1. Lister R, Malley RCO, Tonti-filippini J, Gregory BD, Berry CC, Millar  a H, et al. NIH Public Access. 2009;133:523–36.

2. Cokus SJ, Feng S, Zhang X, Chen Z, Merriman B, Haudenschild CD, et al. Shotgun bisulphite sequencing of the Arabidopsis genome reveals DNA methylation patterning. Nature. 2008;452:215–9.

3. Krueger F, Andrews SR. Bismark: a flexible aligner and methylation caller for Bisulfite-Seq applications. bioinformatics. 2011 Apr 14;27(11):1571-2.

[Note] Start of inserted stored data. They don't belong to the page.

-- pv_equiv track=rewrite | github.com/mauserne/Algorithm-My-own | 부스트캠프-자가진단.py | solution
-- ===== SOURCE A (Python) =====
-- from collections import Counter
--
-- def solution(arr):
--     arr = sorted(Counter(arr).items())
--     answer = []
--     for i in arr:
--         if i[1] > 1:
--             answer.append(i[1])
--
--     if answer:
--         return answer
--     else:
--         return [-1]
-- ===== SOURCE B (Python) =====
-- def solution(arr):
--     s = sorted(arr)
--     if not s:
--         return [-1]
--     answer = []
--     prev = s[0]
--     run = 1
--     for x in s[1:]:
--         if x == prev:
--             run += 1
--         else:
--             if run > 1:
--                 answer.append(run)
--             prev, run = x, 1
--     if run > 1:
--         answer.append(run)
--     return answer if answer else [-1]
-- ===== Notes on version B (the rewrite author's own statement) =====
-- stated objective: alternative
-- what changed: Replaces Counter-then-sort-items with sorting the input list itself and one run-length pass over adjacent equal elements, appending each run length greater than 1.
import Mathlib
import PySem

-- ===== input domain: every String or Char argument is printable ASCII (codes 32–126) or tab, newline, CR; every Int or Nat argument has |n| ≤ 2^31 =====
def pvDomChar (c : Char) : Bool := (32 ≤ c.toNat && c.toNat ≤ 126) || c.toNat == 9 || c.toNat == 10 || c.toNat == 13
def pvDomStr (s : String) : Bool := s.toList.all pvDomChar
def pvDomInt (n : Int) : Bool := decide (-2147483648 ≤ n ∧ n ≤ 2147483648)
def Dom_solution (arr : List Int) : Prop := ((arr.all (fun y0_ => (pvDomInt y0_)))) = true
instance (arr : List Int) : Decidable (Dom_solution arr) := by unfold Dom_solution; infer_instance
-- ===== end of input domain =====

-- B sorts the input list itself and counts runs of adjacent equal elements in one pass,
-- instead of A's Counter-then-sort-of-items; same cost, different algorithm (objective: alternative).


-- ===== PORT A =====
def solution (arr : List Int) : List Int :=
  -- arr = sorted(Counter(arr).items()): Python sorts the (key, count) tuples lexicographically
  let arr2 := PySem.List.sorted2 (PySem.Dict.counter arr).items (fun i => i.1) (fun i => i.2)
  let answer := arr2.foldl (fun acc i => if 1 < i.2 then acc ++ [i.2] else acc) []
  if answer ≠ [] then answer else [-1]

-- ===== PORT B =====
-- the for-loop of Source B: prev = current run value, run = its length so far;
-- the two trailing 'if run > 1' flushes are the [] case
def bRuns (prev run : Int) : List Int → List Int
  | [] => if 1 < run then [run] else []
  | x :: rest =>
      if x = prev then bRuns prev (run + 1) rest
      else (if 1 < run then [run] else []) ++ bRuns x 1 rest

def solution_alt (arr : List Int) : List Int :=
  match PySem.List.sorted arr (fun x => x) with
  | [] => [-1]
  | x :: rest =>
      let answer := bRuns x 1 rest
      if answer = [] then [-1] else answer

-- ===== PRECONDITION & SPEC =====
def Spec_solution (arr : List Int) (out : List Int) : Prop := out = solution_alt arr
instance (arr : List Int) (out : List Int) : Decidable (Spec_solution arr out) := by unfold Spec_solution; infer_instance

-- ===== CLAIM (what is proved, stated in full; the proofs are below) =====
def Claim_equal_solution : Prop := ∀ (arr : List Int), Dom_solution arr → Spec_solution arr (solution arr)

-- ===== LEMMAS AND PROOFS =====

-- the lexicographic 'before' test sorted2 uses on (key, count) pairs
def pairLt (a b : Int × Int) : Bool :=
  decide (a.1 < b.1) || (!decide (b.1 < a.1) && decide (a.2 < b.2))

-- 'a does not come strictly after b': lexicographic ≤
def pairLe (a b : Int × Int) : Prop := pairLt b a = false

lemma pairLe_iff (a b : Int × Int) : pairLe a b ↔ a.1 < b.1 ∨ (b.1 ≤ a.1 ∧ a.1 ≤ b.1 ∧ a.2 ≤ b.2) := by
  simp [pairLe, pairLt]; omega

lemma pairLe_trans {a b c : Int × Int} (h1 : pairLe a b) (h2 : pairLe b c) : pairLe a c := by
  rw [pairLe_iff] at *; omega

lemma pairLe_of_pairLt {a b : Int × Int} (h : pairLt a b = true) : pairLe a b := by
  simp [pairLt] at h; rw [pairLe_iff]; omega

lemma pairLe_of_not_pairLt {a b : Int × Int} (h : pairLt a b = false) : pairLe b a := by
  simp [pairLt] at h; rw [pairLe_iff]; omega

lemma insertBy_pairwise_pairLe (x : Int × Int) (ys : List (Int × Int)) (h : ys.Pairwise pairLe) :
    (PySem.List.insertBy pairLt x ys).Pairwise pairLe := by
  induction ys with
  | nil => simp [PySem.List.insertBy]
  | cons y ys ih =>
    rw [List.pairwise_cons] at h
    simp only [PySem.List.insertBy]
    by_cases hb : pairLt x y = true
    · simp only [hb]
      refine List.Pairwise.cons ?_ (List.Pairwise.cons h.1 h.2)
      intro z hz
      rcases List.mem_cons.mp hz with rfl | hz
      · exact pairLe_of_pairLt hb
      · exact pairLe_trans (pairLe_of_pairLt hb) (h.1 z hz)
    · rw [Bool.not_eq_true] at hb
      simp only [hb]
      refine List.Pairwise.cons ?_ (ih h.2)
      intro z hz
      rcases (PySem.List.insertBy_mem_iff pairLt x z ys).mp hz with rfl | hz
      · exact pairLe_of_not_pairLt hb
      · exact h.1 z hz

lemma foldl_insertBy_pairwise_pairLe (xs acc : List (Int × Int)) (h : acc.Pairwise pairLe) :
    (xs.foldl (fun acc x => PySem.List.insertBy pairLt x acc) acc).Pairwise pairLe := by
  induction xs generalizing acc with
  | nil => exact h
  | cons x xs ih => exact ih _ (insertBy_pairwise_pairLe x acc h)

-- naming sorted2's output when the first components are strictly increasing in ys
lemma sorted2_named (xs ys : List (Int × Int)) (hperm : ys.Perm xs)
    (hys : ys.Pairwise (fun a b => a.1 < b.1)) :
    PySem.List.sorted2 xs (fun i => i.1) (fun i => i.2) = ys := by
  have hS : PySem.List.sorted2 xs (fun i => i.1) (fun i => i.2) =
      xs.foldl (fun acc x => PySem.List.insertBy pairLt x acc) [] := rfl
  have hperm' : (PySem.List.sorted2 xs (fun i => i.1) (fun i => i.2)).Perm ys :=
    (PySem.List.sorted2_perm xs _ _ false).trans hperm.symm
  have hle : (PySem.List.sorted2 xs (fun i => i.1) (fun i => i.2)).Pairwise pairLe := by
    rw [hS]; exact foldl_insertBy_pairwise_pairLe xs [] (by simp)
  have hysnd : (ys.map Prod.fst).Nodup := by
    rw [List.nodup_iff_pairwise_ne, List.pairwise_map]
    exact hys.imp (fun h => ne_of_lt h)
  have hnd : ((PySem.List.sorted2 xs (fun i => i.1) (fun i => i.2)).map Prod.fst).Nodup :=
    (hperm'.map Prod.fst).nodup_iff.mpr hysnd
  have hne : (PySem.List.sorted2 xs (fun i => i.1) (fun i => i.2)).Pairwise
      (fun a b : Int × Int => a.1 ≠ b.1) := by
    rw [List.nodup_iff_pairwise_ne, List.pairwise_map] at hnd
    exact hnd
  have hlt : (PySem.List.sorted2 xs (fun i => i.1) (fun i => i.2)).Pairwise
      (fun a b : Int × Int => a.1 < b.1) := by
    refine (hle.and hne).imp ?_
    rintro a b ⟨h1, h2⟩
    rw [pairLe_iff] at h1; omega
  exact List.Perm.eq_of_pairwise
    (fun a b _ _ h1 h2 => absurd (lt_trans h1 h2) (lt_irrefl _)) hlt hys hperm'

-- the run counter absorbs a block of copies of its current value
lemma bRuns_replicate (k c : Int) (m : Nat) (t : List Int) :
    bRuns k c (List.replicate m k ++ t) = bRuns k (c + m) t := by
  induction m generalizing c with
  | zero => simp
  | succ m ih =>
    have h1 : ((m + 1 : Nat) : Int) = (m : Int) + 1 := by push_cast; ring
    have h2 : c + ((m : Int) + 1) = c + 1 + (m : Int) := by ring
    rw [h1, h2, List.replicate_succ, List.cons_append]
    simp only [bRuns]
    exact ih (c + 1)

-- the run-length pass over a flatMap of strictly increasing runs
lemma bRuns_flat (ks : List Int) (f : Int → Nat) : ∀ (k c : Int),
    (∀ k' ∈ ks, 0 < f k') → ks.Pairwise (· < ·) → (∀ k' ∈ ks, k < k') →
    bRuns k c (ks.flatMap (fun k' => List.replicate (f k') k')) =
      (if 1 < c then [c] else []) ++
        ks.filterMap (fun k' => if 1 < (f k' : Int) then some ((f k' : Int)) else none) := by
  induction ks with
  | nil => intro k c _ _ _; simp [bRuns]
  | cons k' ks ih =>
    intro k c hf hpw hk
    have hfk' : 0 < f k' := hf k' (by simp)
    have hne : k' ≠ k := by
      have := hk k' (by simp); omega
    rw [List.flatMap_cons]
    obtain ⟨m, hm⟩ : ∃ m, f k' = m + 1 := ⟨f k' - 1, by omega⟩
    rw [hm, List.replicate_succ, List.cons_append]
    simp only [bRuns, if_neg hne]
    rw [List.pairwise_cons] at hpw
    rw [bRuns_replicate, ih k' (1 + m) (fun x hx => hf x (by simp [hx])) hpw.2 hpw.1]
    have h1m : (1 : Int) + m = ((f k' : Nat) : Int) := by rw [hm]; push_cast; ring
    rw [h1m, List.filterMap_cons]
    by_cases h : 1 < ((f k' : Nat) : Int)
    · simp only [if_pos h]
      simp
    · simp only [if_neg h]
      simp

-- A's append loop is a filter of the counts
lemma foldl_ans (l : List (Int × Int)) (acc : List Int) :
    l.foldl (fun acc i => if 1 < i.2 then acc ++ [i.2] else acc) acc =
      acc ++ (l.filterMap (fun i => if 1 < i.2 then some i.2 else none)) := by
  induction l generalizing acc with
  | nil => simp
  | cons i l ih =>
    simp only [List.foldl_cons, List.filterMap_cons]
    by_cases h : 1 < i.2
    · rw [if_pos h, if_pos h, ih]; simp
    · rw [if_neg h, if_neg h, ih]

-- counting each value in the concatenation of runs
lemma count_flat (arr : List Int) (v : Int) : ∀ (ks : List Int), ks.Nodup →
    (ks.flatMap (fun k => List.replicate (List.count k arr) k)).count v =
      if v ∈ ks then List.count v arr else 0 := by
  intro ks
  induction ks with
  | nil => simp
  | cons k ks ih =>
    intro hnd
    rw [List.nodup_cons] at hnd
    rw [List.flatMap_cons, List.count_append, List.count_replicate, ih hnd.2]
    by_cases hkv : k = v
    · subst hkv
      simp [hnd.1]
    · simp [hkv, Ne.symm hkv]

-- the concatenation of runs of strictly increasing keys is weakly increasing
lemma flat_pairwise (arr : List Int) : ∀ (ks : List Int), ks.Pairwise (· < ·) →
    (ks.flatMap (fun k => List.replicate (List.count k arr) k)).Pairwise (· ≤ ·) := by
  intro ks
  induction ks with
  | nil => simp
  | cons k ks ih =>
    intro hpw
    rw [List.pairwise_cons] at hpw
    rw [List.flatMap_cons, List.pairwise_append]
    refine ⟨List.pairwise_replicate.mpr (Or.inr le_rfl), ih hpw.2, ?_⟩
    intro a ha b hb
    obtain rfl := List.eq_of_mem_replicate ha
    obtain ⟨k', hk', hb'⟩ := List.mem_flatMap.mp hb
    obtain rfl := List.eq_of_mem_replicate hb'
    exact le_of_lt (hpw.1 _ hk')

-- the sorted input is the concatenation of the runs of the sorted distinct keys
lemma sorted_eq_flat (arr : List Int) :
    PySem.List.sorted arr (fun x => x) =
      (PySem.List.sorted (PySem.Set.ofList arr) (fun x => x)).flatMap
        (fun k => List.replicate (List.count k arr) k) := by
  have hkperm : (PySem.List.sorted (PySem.Set.ofList arr) (fun x => x)).Perm
      (PySem.Set.ofList arr) := PySem.List.sorted_perm _ _ _
  have hkpw : (PySem.List.sorted (PySem.Set.ofList arr) (fun x => x)).Pairwise (· < ·) :=
    PySem.List.sorted_ofList_pairwise_lt arr
  have hnd : (PySem.List.sorted (PySem.Set.ofList arr) (fun x => x)).Nodup :=
    List.nodup_iff_pairwise_ne.mpr (hkpw.imp ne_of_lt)
  apply PySem.List.sorted_id_eq_of_perm_of_pairwise
  · rw [List.perm_iff_count]
    intro v
    rw [count_flat arr v _ hnd]
    by_cases hv : v ∈ arr
    · have hv' : v ∈ PySem.List.sorted (PySem.Set.ofList arr) (fun x => x) :=
        hkperm.mem_iff.mpr ((PySem.Set.mem_ofList _ _).mpr hv)
      simp [hv']
    · have hv' : v ∉ PySem.List.sorted (PySem.Set.ofList arr) (fun x => x) := fun h =>
        hv ((PySem.Set.mem_ofList _ _).mp (hkperm.mem_iff.mp h))
      simp [hv', List.count_eq_zero_of_not_mem hv]
  · exact flat_pairwise arr _ hkpw

-- ===== VERDICT (by name: the statement is the Claim_ definition above) =====
theorem solution_spec : Claim_equal_solution := by
  intro arr _
  show solution arr = solution_alt arr
  by_cases hnil : arr = []
  · subst hnil; decide
  · set ks := PySem.List.sorted (PySem.Set.ofList arr) (fun x => x) with hks
    have hkperm : ks.Perm (PySem.Set.ofList arr) := PySem.List.sorted_perm _ _ _
    have hkpw : ks.Pairwise (· < ·) := PySem.List.sorted_ofList_pairwise_lt arr
    have hmem : ∀ k ∈ ks, k ∈ arr := fun k hk =>
      (PySem.Set.mem_ofList _ _).mp (hkperm.mem_iff.mp hk)
    set core : List Int :=
      ks.filterMap (fun k => if 1 < (List.count k arr : Int)
        then some ((List.count k arr : Int)) else none) with hcore
    -- A's side
    have hA : solution arr = if core ≠ [] then core else [-1] := by
      show (if (PySem.List.sorted2 (PySem.Dict.counter arr).items (fun i => i.1)
          (fun i => i.2)).foldl (fun acc i => if 1 < i.2 then acc ++ [i.2] else acc) [] ≠ []
        then _ else [-1]) = _
      rw [PySem.Dict.items_counter arr]
      rw [sorted2_named _ (ks.map fun k => (k, (List.count k arr : Int)))
        (hkperm.map _) (by rw [List.pairwise_map]; exact hkpw)]
      rw [foldl_ans, List.nil_append, List.filterMap_map]
      rfl
    -- B's side
    have hne : ks ≠ [] := by
      intro h
      have : arr.head hnil ∈ ks := hkperm.mem_iff.mpr
        ((PySem.Set.mem_ofList _ _).mpr (List.head_mem hnil))
      rw [h] at this; exact absurd this (List.not_mem_nil)
    obtain ⟨k0, ks', hks0⟩ := List.exists_cons_of_ne_nil hne
    have hpw' : ks'.Pairwise (· < ·) ∧ ∀ k' ∈ ks', k0 < k' := by
      have := hks0 ▸ hkpw
      rw [List.pairwise_cons] at this
      exact ⟨this.2, this.1⟩
    have hposall : ∀ k ∈ ks, 0 < List.count k arr := fun k hk =>
      List.count_pos_iff.mpr (hmem k hk)
    have hpos0 : 0 < List.count k0 arr := hposall k0 (by rw [hks0]; simp)
    obtain ⟨m, hm⟩ : ∃ m, List.count k0 arr = m + 1 := ⟨List.count k0 arr - 1, by omega⟩
    have hflat : PySem.List.sorted arr (fun x => x) =
        k0 :: (List.replicate m k0 ++ ks'.flatMap (fun k => List.replicate (List.count k arr) k)) := by
      rw [sorted_eq_flat arr, ← hks, hks0, List.flatMap_cons, hm, List.replicate_succ,
        List.cons_append]
    have hB : solution_alt arr = if core = [] then [-1] else core := by
      show (match PySem.List.sorted arr (fun x => x) with
        | [] => [-1]
        | x :: rest => let answer := bRuns x 1 rest; if answer = [] then [-1] else answer) = _
      rw [hflat]
      show (let answer := bRuns k0 1 _; if answer = [] then [-1] else answer) = _
      rw [bRuns_replicate k0 1 m]
      have h1m : (1 : Int) + (m : Nat) = ((List.count k0 arr : Nat) : Int) := by
        rw [hm]; push_cast; ring
      rw [h1m]
      rw [bRuns_flat ks' (fun k => List.count k arr) k0 (List.count k0 arr)
        (fun k' hk' => hposall k' (by rw [hks0]; exact List.mem_cons_of_mem _ hk'))
        hpw'.1 hpw'.2]
      rw [hcore, hks0, List.filterMap_cons]
      by_cases h : (1 : Int) < (List.count k0 arr : Nat) <;> simp [h]
    rw [hA, hB]
    by_cases h : core = [] <;> simp [h]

4. Pedersen BS, Eyring K, De S, Yang IV, Schwartz DA. Fast and accurate alignment of long bisulfite-seq reads. arXiv preprint arXiv:1401.1129. 2014 Jan 6.

5. Langmead B, Salzberg SL. Fast gapped-read alignment with Bowtie 2. Nature methods. 2012 Apr;9(4):357.

6. Li H, Durbin R. Fast and accurate short read alignment with Burrows–Wheeler transform. bioinformatics. 2009 Jul 15;25(14):1754-60.

7. Otto C, Stadler PF, Hoffmann S. Fast and sensitive mapping of bisulfite-treated sequencing data. Bioinformatics. 2012 May 10;28(13):1698-704.

8. Prezza N, Del Fabbro C, Vezzi F, De Paoli E, Policriti A. ERNE-BS5: aligning BS-treated sequences by multiple hits on a 5-letters alphabet. InProceedings of the ACM conference on bioinformatics, computational biology and biomedicine 2012 Oct 7 (pp. 12-19). ACM.